» **DIRECTIONS**: Out of the listing below, copy every line that carries the string "Prod".
⟨
-- pv_equiv track=rewrite | github.com/bksubhuti/tpr_downloads | epitaka/build_tpr_full_en.py | render_inline
-- ===== SOURCE A (Python) =====
-- def render_inline(text: str) -> str:
--     result, i = [], 0
--     while i < len(text):
--         if text[i] == '`':
--             end = text.find('`', i + 1)
--             if end != -1:
--                 result.append(f'<span class="paranum">{text[i+1:end]}</span>')
--                 i = end + 1; continue
--         if text[i:i+2] == '**':
--             end = text.find('**', i + 2)
--             if end != -1:
--                 result.append(f'<span class="bld">{text[i+2:end]}</span>')
--                 i = end + 2; continue
--         if text[i:i+2] == r'\[':
--             end = text.find(r'\]', i + 2)
--             if end != -1:
--                 result.append(f'<span class="note">[{text[i+2:end]}]</span>')
--                 i = end + 2; continue
--         if text[i] == '[':
--             end = text.find(']', i + 1)
--             if end != -1:
--                 result.append(f'<span class="note">[{text[i+1:end]}]</span>')
--                 i = end + 1; continue
--         result.append(text[i]); i += 1
--     return "".join(result)
-- ===== SOURCE B (Python) =====
-- def render_inline(text: str) -> str:
--     # One backward pass precomputes, for every position, the next occurrence of
--     # each closing delimiter; the forward pass then uses table lookups instead of
--     # rescanning the tail with str.find.
--     n = len(text)
--     nxt = [(-1, -1, -1, -1)]          # entry k (after reversal) = next occurrence at >= k
--     for j in range(n - 1, -1, -1):
--         bt, b2, ne, rb = nxt[-1]
--         two = text[j:j + 2]
--         nxt.append((j if text[j] == '`' else bt,
--                     j if two == '**' else b2,
--                     j if two == '\\]' else ne,
--                     j if text[j] == ']' else rb))
--     nxt.reverse()
--     out = []
--     i = 0
--     while i < n:
--         c = text[i]
--         if c == '`':
--             end = nxt[i + 1][0]
--             if end != -1:
--                 out.append(f'<span class="paranum">{text[i+1:end]}</span>')
--                 i = end + 1
--                 continue
--         two = text[i:i + 2]
--         if two == '**':
--             end = nxt[i + 2][1]
--             if end != -1:
--                 out.append(f'<span class="bld">{text[i+2:end]}</span>')
--                 i = end + 2
--                 continue
--         if two == '\\[':
--             end = nxt[i + 2][2]
--             if end != -1:
--                 out.append(f'<span class="note">[{text[i+2:end]}]</span>')
--                 i = end + 2
--                 continue
--         if c == '[':
--             end = nxt[i + 1][3]
--             if end != -1:
--                 out.append(f'<span class="note">[{text[i+1:end]}]</span>')
--                 i = end + 1
--                 continue
--         out.append(c)
--         i += 1
--     return "".join(out)
-- ===== Notes on version B (the rewrite author's own statement) =====
-- stated objective: alternative
-- what changed: Instead of calling str.find on the remaining text at every delimiter, B makes one backward pass that precomputes, for every position, the next occurrence of each of the four closing delimiters, and the forward pass then uses constant-time table lookups.
import Mathlib
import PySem

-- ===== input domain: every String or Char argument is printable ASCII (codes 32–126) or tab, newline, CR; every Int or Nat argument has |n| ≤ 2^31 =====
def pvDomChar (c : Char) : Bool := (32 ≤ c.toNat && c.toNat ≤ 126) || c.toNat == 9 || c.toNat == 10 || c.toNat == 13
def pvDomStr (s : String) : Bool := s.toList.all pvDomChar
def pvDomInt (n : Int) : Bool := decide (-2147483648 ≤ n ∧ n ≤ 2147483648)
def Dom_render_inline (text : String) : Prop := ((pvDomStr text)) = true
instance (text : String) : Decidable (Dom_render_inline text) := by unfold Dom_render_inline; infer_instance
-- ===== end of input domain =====

-- B replaces A's repeated str.find rescans by one backward pass that precomputes, for every
-- position, the next occurrence of each closing delimiter; the forward pass then does table lookups
-- (objective: alternative algorithm; not measured faster on the generated inputs).

-- ===== PORT A =====
-- A's while loop, ported with fuel = remaining length (each iteration advances i by ≥ 1).
def pvGoA (cs : List Char) : Nat → Nat → List Char
  | 0, _ => []
  | fuel + 1, i =>
    if hi : i < cs.length then
      if cs[i]'hi = '`' ∧ PySem.Chars.findFrom cs ['`'] ↑(i + 1) ≠ -1 then
        "<span class=\"paranum\">".toList
          ++ PySem.Chars.slice cs (some ↑(i + 1)) (some (PySem.Chars.findFrom cs ['`'] ↑(i + 1)))
          ++ "</span>".toList
          ++ pvGoA cs fuel (PySem.Chars.findFrom cs ['`'] ↑(i + 1) + 1).toNat
      else if PySem.Chars.slice cs (some ↑i) (some ↑(i + 2)) = ['*', '*']
          ∧ PySem.Chars.findFrom cs ['*', '*'] ↑(i + 2) ≠ -1 then
        "<span class=\"bld\">".toList
          ++ PySem.Chars.slice cs (some ↑(i + 2)) (some (PySem.Chars.findFrom cs ['*', '*'] ↑(i + 2)))
          ++ "</span>".toList
          ++ pvGoA cs fuel (PySem.Chars.findFrom cs ['*', '*'] ↑(i + 2) + 2).toNat
      else if PySem.Chars.slice cs (some ↑i) (some ↑(i + 2)) = ['\\', '[']
          ∧ PySem.Chars.findFrom cs ['\\', ']'] ↑(i + 2) ≠ -1 then
        "<span class=\"note\">[".toList
          ++ PySem.Chars.slice cs (some ↑(i + 2)) (some (PySem.Chars.findFrom cs ['\\', ']'] ↑(i + 2)))
          ++ "]</span>".toList
          ++ pvGoA cs fuel (PySem.Chars.findFrom cs ['\\', ']'] ↑(i + 2) + 2).toNat
      else if cs[i]'hi = '[' ∧ PySem.Chars.findFrom cs [']'] ↑(i + 1) ≠ -1 then
        "<span class=\"note\">[".toList
          ++ PySem.Chars.slice cs (some ↑(i + 1)) (some (PySem.Chars.findFrom cs [']'] ↑(i + 1)))
          ++ "]</span>".toList
          ++ pvGoA cs fuel (PySem.Chars.findFrom cs [']'] ↑(i + 1) + 1).toNat
      else (cs[i]'hi) :: pvGoA cs fuel (i + 1)
    else []

def render_inline (text : String) : String :=
  String.ofList (pvGoA text.toList text.toList.length 0)

-- ===== PORT B =====
-- Backward pass: entry k = (next '`', next '**', next '\]', next ']') at position ≥ k.
def pvNext : List Char → Int → List (Int × Int × Int × Int)
  | [], _ => [(-1, -1, -1, -1)]
  | c :: rest, j =>
    let tail := pvNext rest (j + 1)
    let p := tail.getD 0 (-1, -1, -1, -1)
    let two := List.take 2 (c :: rest)
    (if c = '`' then j else p.1,
     if two = ['*', '*'] then j else p.2.1,
     if two = ['\\', ']'] then j else p.2.2.1,
     if c = ']' then j else p.2.2.2) :: tail

-- Forward pass: table lookups instead of str.find.
def pvGoB (cs : List Char) (nx : List (Int × Int × Int × Int)) : Nat → Nat → List Char
  | 0, _ => []
  | fuel + 1, i =>
    if hi : i < cs.length then
      if cs[i]'hi = '`' ∧ (nx.getD (i + 1) (-1, -1, -1, -1)).1 ≠ -1 then
        "<span class=\"paranum\">".toList
          ++ PySem.Chars.slice cs (some ↑(i + 1)) (some (nx.getD (i + 1) (-1, -1, -1, -1)).1)
          ++ "</span>".toList
          ++ pvGoB cs nx fuel ((nx.getD (i + 1) (-1, -1, -1, -1)).1 + 1).toNat
      else if PySem.Chars.slice cs (some ↑i) (some ↑(i + 2)) = ['*', '*']
          ∧ (nx.getD (i + 2) (-1, -1, -1, -1)).2.1 ≠ -1 then
        "<span class=\"bld\">".toList
          ++ PySem.Chars.slice cs (some ↑(i + 2)) (some (nx.getD (i + 2) (-1, -1, -1, -1)).2.1)
          ++ "</span>".toList
          ++ pvGoB cs nx fuel ((nx.getD (i + 2) (-1, -1, -1, -1)).2.1 + 2).toNat
      else if PySem.Chars.slice cs (some ↑i) (some ↑(i + 2)) = ['\\', '[']
          ∧ (nx.getD (i + 2) (-1, -1, -1, -1)).2.2.1 ≠ -1 then
        "<span class=\"note\">[".toList
          ++ PySem.Chars.slice cs (some ↑(i + 2)) (some (nx.getD (i + 2) (-1, -1, -1, -1)).2.2.1)
          ++ "]</span>".toList
          ++ pvGoB cs nx fuel ((nx.getD (i + 2) (-1, -1, -1, -1)).2.2.1 + 2).toNat
      else if cs[i]'hi = '[' ∧ (nx.getD (i + 1) (-1, -1, -1, -1)).2.2.2 ≠ -1 then
        "<span class=\"note\">[".toList
          ++ PySem.Chars.slice cs (some ↑(i + 1)) (some (nx.getD (i + 1) (-1, -1, -1, -1)).2.2.2)
          ++ "]</span>".toList
          ++ pvGoB cs nx fuel ((nx.getD (i + 1) (-1, -1, -1, -1)).2.2.2 + 1).toNat
      else (cs[i]'hi) :: pvGoB cs nx fuel (i + 1)
    else []

def render_inline_alt (text : String) : String :=
  String.ofList (pvGoB text.toList (pvNext text.toList 0) text.toList.length 0)

-- ===== PRECONDITION & SPEC =====
def Spec_render_inline (text : String) (out : String) : Prop := out = render_inline_alt text
instance (text : String) (out : String) : Decidable (Spec_render_inline text out) := by unfold Spec_render_inline; infer_instance

-- ===== CLAIM (what is proved, stated in full; the proofs are below) =====
def Claim_equal_render_inline : Prop := ∀ (text : String), Dom_render_inline text → Spec_render_inline text (render_inline text)

-- ===== LEMMAS AND PROOFS =====

-- find points at the first occurrence, hence is determined by its spec.
lemma pvFind_eq_of (s sub : List Char) (m : Nat) (h1 : sub <+: s.drop m)
    (h2 : ∀ i < m, ¬ sub <+: s.drop i) : PySem.Chars.find s sub = ↑m := by
  have hinf : sub <:+: s := h1.isInfix.trans (List.drop_suffix m s).isInfix
  have h0 : 0 ≤ PySem.Chars.find s sub := (PySem.Chars.find_nonneg_iff s sub).2 hinf
  obtain ⟨hp, hmin⟩ := PySem.Chars.find_spec h0
  have hm : (PySem.Chars.find s sub).toNat = m := by
    rcases lt_trichotomy (PySem.Chars.find s sub).toNat m with h | h | h
    · exact absurd hp (h2 _ h)
    · exact h
    · exact absurd h1 (hmin m h)
  omega

-- cons-unfolding of find, derived from the spec lemmas.
lemma pvFind_cons (c : Char) (rest sub : List Char) :
    PySem.Chars.find (c :: rest) sub =
      if sub <+: c :: rest then 0
      else if PySem.Chars.find rest sub = -1 then -1 else 1 + PySem.Chars.find rest sub := by
  split_ifs with hp hn
  · exact pvFind_eq_of _ _ 0 (by simpa using hp) (by omega)
  · rw [PySem.Chars.find_eq_neg_one_iff] at hn ⊢
    intro hinf
    rcases List.infix_cons_iff.1 hinf with h | h
    · exact hp h
    · exact hn h
  · have h0 : 0 ≤ PySem.Chars.find rest sub := by
      have := PySem.Chars.neg_one_le_find rest sub; omega
    obtain ⟨hp2, hmin2⟩ := PySem.Chars.find_spec h0
    have key : PySem.Chars.find (c :: rest) sub = ↑(1 + (PySem.Chars.find rest sub).toNat) := by
      apply pvFind_eq_of
      · rw [Nat.add_comm, List.drop_succ_cons]; exact hp2
      · intro i hilt
        cases i with
        | zero => simpa using hp
        | succ i' =>
          rw [List.drop_succ_cons]
          exact hmin2 i' (by omega)
    rw [key]; push_cast; omega

lemma pvNext_getD (cs : List Char) (j : Int) (k : Nat) (hk : k ≤ cs.length) :
    (pvNext cs j).getD k (-1, -1, -1, -1) =
      ((if PySem.Chars.find (cs.drop k) ['`'] = -1 then -1
          else j + ↑k + PySem.Chars.find (cs.drop k) ['`']),
       (if PySem.Chars.find (cs.drop k) ['*', '*'] = -1 then -1
          else j + ↑k + PySem.Chars.find (cs.drop k) ['*', '*']),
       (if PySem.Chars.find (cs.drop k) ['\\', ']'] = -1 then -1
          else j + ↑k + PySem.Chars.find (cs.drop k) ['\\', ']']),
       (if PySem.Chars.find (cs.drop k) [']'] = -1 then -1
          else j + ↑k + PySem.Chars.find (cs.drop k) [']'])) := by
  induction cs generalizing j k with
  | nil =>
    have hk0 : k = 0 := by simpa using hk
    subst hk0
    have h1 : PySem.Chars.find ([] : List Char) ['`'] = -1 := by decide
    have h2 : PySem.Chars.find ([] : List Char) ['*', '*'] = -1 := by decide
    have h3 : PySem.Chars.find ([] : List Char) ['\\', ']'] = -1 := by decide
    have h4 : PySem.Chars.find ([] : List Char) [']'] = -1 := by decide
    simp [pvNext, h1, h2, h3, h4]
  | cons c rest ih =>
    cases k with
    | zero =>
      have htail := ih (j + 1) 0 (by omega)
      simp only [List.drop_zero] at htail ⊢
      simp only [pvNext, List.getD_cons_zero, htail]
      have e1 : (['`'] <+: c :: rest) ↔ c = '`' := by
        simp [List.cons_prefix_cons, eq_comm]
      have e2 : (['*', '*'] <+: c :: rest) ↔ List.take 2 (c :: rest) = ['*', '*'] := by
        rw [List.prefix_iff_eq_take]; constructor <;> (intro h; exact h.symm)
      have e3 : (['\\', ']'] <+: c :: rest) ↔ List.take 2 (c :: rest) = ['\\', ']'] := by
        rw [List.prefix_iff_eq_take]; constructor <;> (intro h; exact h.symm)
      have e4 : ([']'] <+: c :: rest) ↔ c = ']' := by
        simp [List.cons_prefix_cons, eq_comm]
      have n1 := PySem.Chars.neg_one_le_find rest ['`']
      have n2 := PySem.Chars.neg_one_le_find rest ['*', '*']
      have n3 := PySem.Chars.neg_one_le_find rest ['\\', ']']
      have n4 := PySem.Chars.neg_one_le_find rest [']']
      simp only [pvFind_cons, e1, e2, e3, e4, Prod.mk.injEq]
      refine ⟨?_, ?_, ?_, ?_⟩ <;> split_ifs <;> first | exact (‹False›).elim | (push_cast; omega) | push_cast
    | succ k' =>
      have htail := ih (j + 1) k' (by simpa using hk)
      simp only [pvNext, List.getD_cons_succ, List.drop_succ_cons, htail, Prod.mk.injEq]
      refine ⟨?_, ?_, ?_, ?_⟩ <;> (split_ifs <;> push_cast <;> omega)

-- the table at index k (k ≤ n) holds exactly the four findFrom values.
lemma pvNext_getD_zero (cs : List Char) (k : Nat) (hk : k ≤ cs.length) :
    (pvNext cs 0).getD k (-1, -1, -1, -1) =
      (PySem.Chars.findFrom cs ['`'] ↑k, PySem.Chars.findFrom cs ['*', '*'] ↑k,
       PySem.Chars.findFrom cs ['\\', ']'] ↑k, PySem.Chars.findFrom cs [']'] ↑k) := by
  rw [pvNext_getD cs 0 k hk,
      PySem.Chars.findFrom_natCast cs ['`'] k hk,
      PySem.Chars.findFrom_natCast cs ['*', '*'] k hk,
      PySem.Chars.findFrom_natCast cs ['\\', ']'] k hk,
      PySem.Chars.findFrom_natCast cs [']'] k hk]
  simp

lemma pvGoB_eq_pvGoA (cs : List Char) :
    ∀ fuel i, pvGoB cs (pvNext cs 0) fuel i = pvGoA cs fuel i := by
  intro fuel
  induction fuel with
  | zero => intro i; rfl
  | succ fuel ih =>
    intro i
    rw [pvGoB, pvGoA]
    by_cases hi : i < cs.length
    · simp only [dif_pos hi]
      have h1 : i + 1 ≤ cs.length := hi
      have l1 := pvNext_getD_zero cs (i + 1) h1
      by_cases c2a : PySem.Chars.slice cs (some ↑i) (some ↑(i + 2)) = ['*', '*']
      · have h2 : i + 2 ≤ cs.length := by
          have hlen := congrArg List.length c2a
          rw [PySem.Chars.slice_eq_listSlice, PySem.List.slice_natCast] at hlen
          simp at hlen; omega
        have l2 := pvNext_getD_zero cs (i + 2) h2
        simp only [l1, l2]
        split_ifs <;> simp [ih]
      · by_cases c3a : PySem.Chars.slice cs (some ↑i) (some ↑(i + 2)) = ['\\', '[']
        · have h2 : i + 2 ≤ cs.length := by
            have hlen := congrArg List.length c3a
            rw [PySem.Chars.slice_eq_listSlice, PySem.List.slice_natCast] at hlen
            simp at hlen; omega
          have l2 := pvNext_getD_zero cs (i + 2) h2
          simp only [l1, l2]
          split_ifs <;> simp [ih]
        · simp only [l1]
          have nb2 : ¬(PySem.Chars.slice cs (some ↑i) (some ↑(i + 2)) = ['*', '*'] ∧
              ((pvNext cs 0).getD (i + 2) (-1, -1, -1, -1)).2.1 ≠ -1) := fun h => c2a h.1
          have na2 : ¬(PySem.Chars.slice cs (some ↑i) (some ↑(i + 2)) = ['*', '*'] ∧
              PySem.Chars.findFrom cs ['*', '*'] ↑(i + 2) ≠ -1) := fun h => c2a h.1
          have nb3 : ¬(PySem.Chars.slice cs (some ↑i) (some ↑(i + 2)) = ['\\', '['] ∧
              ((pvNext cs 0).getD (i + 2) (-1, -1, -1, -1)).2.2.1 ≠ -1) := fun h => c3a h.1
          have na3 : ¬(PySem.Chars.slice cs (some ↑i) (some ↑(i + 2)) = ['\\', '['] ∧
              PySem.Chars.findFrom cs ['\\', ']'] ↑(i + 2) ≠ -1) := fun h => c3a h.1
          rw [if_neg nb2, if_neg na2, if_neg nb3, if_neg na3]
          split_ifs <;> simp [ih]
    · simp only [dif_neg hi]

-- ===== VERDICT (by name: the statement is the Claim_ definition above) =====
theorem render_inline_spec : Claim_equal_render_inline := by
  intro text _
  unfold Spec_render_inline render_inline render_inline_alt
  rw [pvGoB_eq_pvGoA]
⟩
» **RESULT OF THIS TASK**:
      simp only [pvFind_cons, e1, e2, e3, e4, Prod.mk.injEq]
      simp only [pvNext, List.getD_cons_succ, List.drop_succ_cons, htail, Prod.mk.injEq]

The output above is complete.